おそらく雷魔法や高速移動の負荷を修羅モードになる事で軽減しているのだろう。
そう考えながらドライアドと舞の激しい攻防を見守っていると、2人が同時に距離をとって体勢を整えた。
舞は妖刀星穿ちを腰だめに構え、ドライアドは木の槍を重心を低くして構えている。
「なぁこれ、少し下がった方が良くないか?」
「うむ。先程から攻撃の余波が届いておったし、もう少し下がった方が良いじゃろうな」
「アンとシルビアも下がって良いか?」
「うん! 今すぐ下がろう! すぐ下がろう!」
「フーマ様。ベンチは私がーー」
「お、サンキュー」
転移魔法はあまり人前で使えないし、こうしてシルビアが持ってくれるのは助かる。
あんまり女の子に重い物を持たせるのもどうかと思うけれど、シルビアが持つと言ってくれたのだし有り難くお願いしよう。
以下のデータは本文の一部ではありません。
-- pv_equiv track=rewrite | github.com/chritzadz/coding_problems | kembalian.py | kembalian
-- ===== SOURCE A (Python) =====
-- def base7(price):
--     list = []
--     while price > 0:
--         list.append(price%7)
--         price = price // 7
--     return list
--
-- def kurang(price):
--     base_list = base7(price)
--     list = base7(price)
--     for i in range(len(list)):
--         list[i] = base_list[i]-1 if base_list[i] != 0 else 0
--
--     kurang = 0
--     for i in range(len(base_list)):
--         kurang += 7**i*list[i]
--     return kurang
--
-- def kembalian(price):
--     base_list = base7(price)
--     index_list_zero = []
--     for i in range(len(base_list)):
--         if base_list[i] == 0:
--             index_list_zero.append(i)
--         else:
--             continue
--
--     add_value = 0
--     for i in index_list_zero:
--         add_value += 7**i
--
--     kembalian = add_value - kurang(price)
--     return kembalian
-- ===== SOURCE B (Python) =====
-- def kembalian(price):
--     if price <= 0:
--         return 0
--     d = 0
--     p = price
--     while p > 0:
--         d += 1
--         p //= 7
--     return (7 ** d - 1) // 6 - price
-- ===== Notes on version B (the rewrite author's own statement) =====
-- stated objective: simpler
-- what changed: Replaces the three digit-array passes (collect zero-digit indices, decrement nonzero digits, two weighted sums) with a single digit-count loop and a closed-form expression, using the identity that the result equals the repunit (base seven) of the digit count minus the price.
import Mathlib
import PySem

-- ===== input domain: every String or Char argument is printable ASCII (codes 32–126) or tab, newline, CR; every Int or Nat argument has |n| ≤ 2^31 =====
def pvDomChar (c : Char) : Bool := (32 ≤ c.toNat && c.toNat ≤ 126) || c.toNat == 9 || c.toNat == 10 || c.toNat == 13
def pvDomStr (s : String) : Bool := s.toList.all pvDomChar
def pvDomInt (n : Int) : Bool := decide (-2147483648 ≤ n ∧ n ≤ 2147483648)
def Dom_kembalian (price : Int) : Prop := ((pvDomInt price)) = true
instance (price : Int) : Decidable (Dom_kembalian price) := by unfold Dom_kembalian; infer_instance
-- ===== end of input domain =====

-- B replaces A's three digit-array passes by a digit-count loop plus the closed form (7^d - 1)//6 - price (simpler).

-- arithmetic fact the recursions terminate by (cited in decreasing_by)
lemma floordiv7_toNat_lt (p : Int) (h : 0 < p) : (PySem.Int.floordiv p 7).toNat < p.toNat := by
  have h1 : PySem.Int.floordiv p 7 < p := by
    rw [PySem.Int.floordiv_lt_iff_lt_mul (by norm_num)]
    nlinarith
  have h2 : (0:Int) ≤ PySem.Int.floordiv p 7 :=
    (PySem.Int.le_floordiv_iff_mul_le (by norm_num)).mpr (by omega)
  omega

-- ===== PORT A =====
-- while price > 0: list.append(price % 7); price = price // 7
def base7 (price : Int) : List Int :=
  if h : 0 < price then
    PySem.Int.mod price 7 :: base7 (PySem.Int.floordiv price 7)
  else []
termination_by price.toNat
decreasing_by
  exact floordiv7_toNat_lt price h

-- list indexing list[i] inside 'for i in range(len(list))' is always in range, so getD is exact here
def kurang (price : Int) : Int :=
  let base_list := base7 price
  let list := base7 price
  let list := (List.range list.length).foldl
      (fun l i => l.set i (if base_list.getD i 0 ≠ 0 then base_list.getD i 0 - 1 else 0)) list
  (List.range base_list.length).foldl (fun k i => k + (7 : Int) ^ i * list.getD i 0) 0

def kembalian (price : Int) : Int :=
  let base_list := base7 price
  let index_list_zero := (List.range base_list.length).foldl
      (fun acc i => if base_list.getD i 0 = 0 then acc ++ [i] else acc) ([] : List Nat)
  let add_value := index_list_zero.foldl (fun a i => a + (7 : Int) ^ i) 0
  add_value - kurang price

-- ===== PORT B =====
-- d = 0; while p > 0: d += 1; p //= 7
def countDigits (p : Int) : Nat :=
  if h : 0 < p then countDigits (PySem.Int.floordiv p 7) + 1 else 0
termination_by p.toNat
decreasing_by
  exact floordiv7_toNat_lt p h

def kembalian_alt (price : Int) : Int :=
  if price ≤ 0 then 0
  else PySem.Int.floordiv ((7 : Int) ^ countDigits price - 1) 6 - price

-- ===== PRECONDITION & SPEC =====
def Spec_kembalian (price : Int) (out : Int) : Prop := out = kembalian_alt price
instance (price : Int) (out : Int) : Decidable (Spec_kembalian price out) := by unfold Spec_kembalian; infer_instance

-- ===== CLAIM (what is proved, stated in full; the proofs are below) =====
def Claim_equal_kembalian : Prop := ∀ (price : Int), Dom_kembalian price → Spec_kembalian price (kembalian price)

-- ===== LEMMAS AND PROOFS =====

-- value of a little-endian base-7 digit list
def val : List Int → Int
  | [] => 0
  | d :: t => d + 7 * val t

-- geom n = 1 + 7 + … + 7^(n-1)
def geom : Nat → Int
  | 0 => 0
  | n + 1 => 1 + 7 * geom n

lemma geom_mul (n : Nat) : (7 : Int) ^ n - 1 = 6 * geom n := by
  induction n with
  | zero => simp [geom]
  | succ n ih => rw [pow_succ, geom]; ring_nf; ring_nf at ih; omega

lemma base7_aux (n : Nat) : ∀ p : Int, p.toNat ≤ n →
    val (base7 p) = max p 0 ∧ (base7 p).length = countDigits p := by
  induction n with
  | zero =>
    intro p hp
    have h0 : ¬ 0 < p := by omega
    rw [base7, countDigits]
    simp [h0, val]
    omega
  | succ n ih =>
    intro p hp
    by_cases h : 0 < p
    · rw [base7, countDigits]
      simp only [h, dif_pos]
      have hlt : (PySem.Int.floordiv p 7).toNat ≤ n := by
        have := floordiv7_toNat_lt p h
        omega
      obtain ⟨hv, hl⟩ := ih _ hlt
      refine ⟨?_, ?_⟩
      · rw [val, hv]
        have h1 := PySem.Int.floordiv_mul_add_mod p 7
        have h2 : (0:Int) ≤ PySem.Int.floordiv p 7 :=
          (PySem.Int.le_floordiv_iff_mul_le (by norm_num)).mpr (by omega)
        omega
      · rw [List.length_cons, hl]
    · rw [base7, countDigits]; simp [h, val]; omega

lemma val_base7 (p : Int) (hp : 0 ≤ p) : val (base7 p) = p := by
  have := (base7_aux p.toNat p le_rfl).1
  omega

lemma base7_nonpos (p : Int) (hp : p ≤ 0) : base7 p = [] := by
  rw [base7]; simp; omega

lemma len_base7 (p : Int) : (base7 p).length = countDigits p :=
  (base7_aux p.toNat p le_rfl).2

-- the set-loop writes f (bl.getD i 0) at every index i of range n, transforming the first n entries
lemma set_loop_aux (f : Int → Int) (bl : List Int) :
    ∀ n, n ≤ bl.length →
      (List.range n).foldl (fun l i => l.set i (f (bl.getD i 0))) bl
        = (bl.take n).map f ++ bl.drop n := by
  intro n hn
  induction n with
  | zero => simp
  | succ n ih =>
    have hn' : n < bl.length := by omega
    rw [List.range_succ, List.foldl_append, ih (by omega)]
    have hlen : ((bl.take n).map f).length = n := by
      simp [List.length_take]; omega
    simp only [List.foldl_cons, List.foldl_nil]
    rw [List.set_append, hlen, if_neg (lt_irrefl n), Nat.sub_self,
      List.drop_eq_getElem_cons hn', List.getD_eq_getElem bl 0 hn', List.set_cons_zero]
    have hta : List.map f (List.take (n + 1) bl) = List.map f (List.take n bl) ++ [f bl[n]] := by
      rw [List.map_take, List.map_take, List.take_add_one, List.getElem?_map,
        List.getElem?_eq_getElem hn']
      simp
    rw [hta]
    simp

lemma set_loop (f : Int → Int) (bl : List Int) :
    (List.range bl.length).foldl (fun l i => l.set i (f (bl.getD i 0))) bl = bl.map f := by
  rw [set_loop_aux f bl bl.length le_rfl]
  simp

-- shifting the index weight by one pulls out a factor 7
lemma sum_shift (l : List Nat) (g : Nat → Int) :
    (l.map (fun i => (7:Int) ^ (i + 1) * g i)).sum = 7 * (l.map (fun i => (7:Int) ^ i * g i)).sum := by
  rw [← List.sum_map_mul_left]
  apply congrArg
  apply List.map_congr_left
  intro i _
  ring

lemma sum_shift_pow (l : List Nat) :
    (l.map (fun i => (7:Int) ^ (i + 1))).sum = 7 * (l.map (fun i => (7:Int) ^ i)).sum := by
  rw [← List.sum_map_mul_left]
  apply congrArg
  apply List.map_congr_left
  intro i _
  ring

-- central identity: Σ_{bl_i = 0} 7^i − Σ 7^i·(bl_i-1 if bl_i≠0 else 0) = geom |bl| − val bl
lemma sums (bl : List Int) :
    (((List.range bl.length).filter (fun i => decide (bl.getD i 0 = 0))).map (fun i => (7:Int) ^ i)).sum
      - ((List.range bl.length).map (fun i => (7:Int) ^ i *
          (if bl.getD i 0 ≠ 0 then bl.getD i 0 - 1 else 0))).sum
    = geom bl.length - val bl := by
  induction bl with
  | nil => simp [geom, val]
  | cons d t ih =>
    have hcomp : ((fun i => decide ((d :: t).getD i 0 = 0)) ∘ (fun i : Nat => i + 1))
        = (fun i => decide (t.getD i 0 = 0)) := by
      funext i; simp [Function.comp]
    have hcomp2 : ((fun i => (7:Int) ^ i * (if (d :: t).getD i 0 ≠ 0 then (d :: t).getD i 0 - 1 else 0))
          ∘ (fun i : Nat => i + 1))
        = fun i => (7:Int) ^ (i + 1) * (if t.getD i 0 ≠ 0 then t.getD i 0 - 1 else 0) := by
      funext i; simp [Function.comp]
    have hcomp3 : ∀ L : List Nat, List.map (fun i => (7:Int) ^ i) (List.map Nat.succ L)
        = List.map (fun i => (7:Int) ^ (i + 1)) L := by
      intro L; simp [List.map_map, Function.comp]
    rw [List.length_cons, List.range_succ_eq_map]
    simp only [List.filter_cons, List.getD_cons_zero, List.filter_map, List.map_cons,
      List.map_map, List.sum_cons, pow_zero, one_mul, hcomp, hcomp2]
    rw [sum_shift, geom, val]
    simp only [ne_eq] at ih ⊢
    by_cases hd : d = 0
    · rw [if_pos (show decide (d = 0) = true by simp [hd]), List.map_cons, List.sum_cons,
        hcomp3, sum_shift_pow, pow_zero, if_neg (by simp [hd])]
      linarith [ih]
    · rw [if_neg (show ¬ decide (d = 0) = true by simp [hd]), hcomp3, sum_shift_pow,
        if_pos hd]
      linarith [ih]

-- closing the whole computation of A into geom/val form
lemma kembalian_closed (price : Int) :
    kembalian price = geom (base7 price).length - val (base7 price) := by
  simp only [kembalian, kurang]
  rw [set_loop (fun x => if x ≠ 0 then x - 1 else 0) (base7 price)]
  rw [PySem.List.foldl_append_ite_eq_filter (fun i => (base7 price).getD i 0 = 0)]
  rw [PySem.List.foldl_add, PySem.List.foldl_add]
  have hmap : (List.range (base7 price).length).map
        (fun i => (7:Int) ^ i * ((base7 price).map (fun x => if x ≠ 0 then x - 1 else 0)).getD i 0)
      = (List.range (base7 price).length).map
        (fun i => (7:Int) ^ i * (if (base7 price).getD i 0 ≠ 0 then (base7 price).getD i 0 - 1 else 0)) := by
    apply List.map_congr_left
    intro i hi
    have hi' : i < (base7 price).length := List.mem_range.mp hi
    have hm : i < ((base7 price).map (fun x => if x ≠ 0 then x - 1 else 0)).length := by
      simpa using hi'
    rw [List.getD_eq_getElem _ 0 hm, List.getElem_map, List.getD_eq_getElem _ 0 hi']
  rw [hmap]
  have := sums (base7 price)
  simp only [List.nil_append, zero_add] at *
  linarith [this]

-- ===== VERDICT (by name: the statement is the Claim_ definition above) =====
theorem kembalian_spec : Claim_equal_kembalian := by
  intro price _
  unfold Spec_kembalian kembalian_alt
  rw [kembalian_closed]
  by_cases h : price ≤ 0
  · rw [base7_nonpos price h, if_pos h]
    simp [geom, val]
  · rw [if_neg h, len_base7, val_base7 price (by omega)]
    rw [geom_mul, PySem.Int.floordiv_eq_ediv_of_pos (by norm_num),
      Int.mul_ediv_cancel_left _ (by norm_num)]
そんな事を考えながら早足で観客席の方に向かうと、ちょうど今し方到着したらしいミレイユさんが俺達の方にパタパタと走って来た。
「お疲れ様ですミレイユさん。ちょっとマイムが本気を出しちゃったんで、防御力に自信の無い皆さんには下がってもらった方が良いかもです」
「分かりました。事前にトウカさんからお話を聞いていたので観客席をかなり離したのですが、流石はマイムさんですね!」
「今は2人とも本気の一撃のために力を溜めておるが、いつ動き出すのかは妾にも分からぬ。出来るだけ急いだ方が良いじゃろうな」
「了解です! それじゃあ失礼しますね!」
ミレイユさんがそう言って俺達に軽く会釈をし、観客席のすぐ側で控えていたギルド職員に指示を出し始める。
各地のお偉方さん達は強そうな護衛がついているから大丈夫だろうが、普通の街人達は万が一に備えた方が良いだろう。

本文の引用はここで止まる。